━━ THE INPUT ━━
-- pv_equiv track=rewrite | github.com/birocchi/google_kickstart_solutions | 2020/Round C/stable_wall.py | is_wall_stable
-- ===== SOURCE A (Python) =====
-- def is_wall_stable(wall, rows, columns):
--
--     for c in range(columns):
--
--         found_polys = set()
--         current_poly = ''
--
--         for r in reversed(range(rows)):
--
--             poly = wall[r][c]
--
--             if poly not in found_polys:
--                 found_polys.add(poly)
--                 current_poly = poly
--                 continue
--
--             if poly == current_poly:
--                 continue
--
--             return False
--
--     return True
-- ===== SOURCE B (Python) =====
-- def is_wall_stable(wall, rows, columns):
--     # Stable iff, in every column, each letter forms one contiguous run:
--     # i.e. the number of runs equals the number of distinct letters.
--     for c in range(columns):
--         col = [wall[r][c] for r in range(rows)]
--         runs = (1 if col else 0) + sum(1 for x, y in zip(col, col[1:]) if x != y)
--         if runs != len(set(col)):
--             return False
--     return True
-- ===== Notes on version B (the rewrite author's own statement) =====
-- stated objective: alternative
-- what changed: Per column B counts runs of consecutive equal letters (1 + adjacent-inequality count over the top-down column) and compares with the number of distinct letters, instead of A's bottom-up state machine with a seen-set and a current-letter register.
-- outside the precondition, e.g. on is_wall_stable([[], ['b'], ['a'], ['b']], 4, 1): A returns False, B raises IndexError
import Mathlib
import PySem

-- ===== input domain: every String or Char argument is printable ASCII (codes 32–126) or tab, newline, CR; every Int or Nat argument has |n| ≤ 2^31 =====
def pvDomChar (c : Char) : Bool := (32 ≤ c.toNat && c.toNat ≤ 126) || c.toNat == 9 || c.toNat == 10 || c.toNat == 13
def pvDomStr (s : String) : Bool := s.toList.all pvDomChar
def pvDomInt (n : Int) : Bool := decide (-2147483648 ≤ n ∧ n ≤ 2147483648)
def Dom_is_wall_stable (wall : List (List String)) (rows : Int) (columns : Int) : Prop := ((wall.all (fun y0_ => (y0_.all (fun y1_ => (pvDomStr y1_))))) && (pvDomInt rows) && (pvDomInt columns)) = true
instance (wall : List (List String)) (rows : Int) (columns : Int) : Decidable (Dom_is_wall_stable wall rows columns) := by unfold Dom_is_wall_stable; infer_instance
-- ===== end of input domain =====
━━━
▶ **PROBLEM DESCRIPTION**
Within the listing, how many lines hold the word "range"? Only the number is to be given.

▶ **REPLY TO THE EXERCISE**
4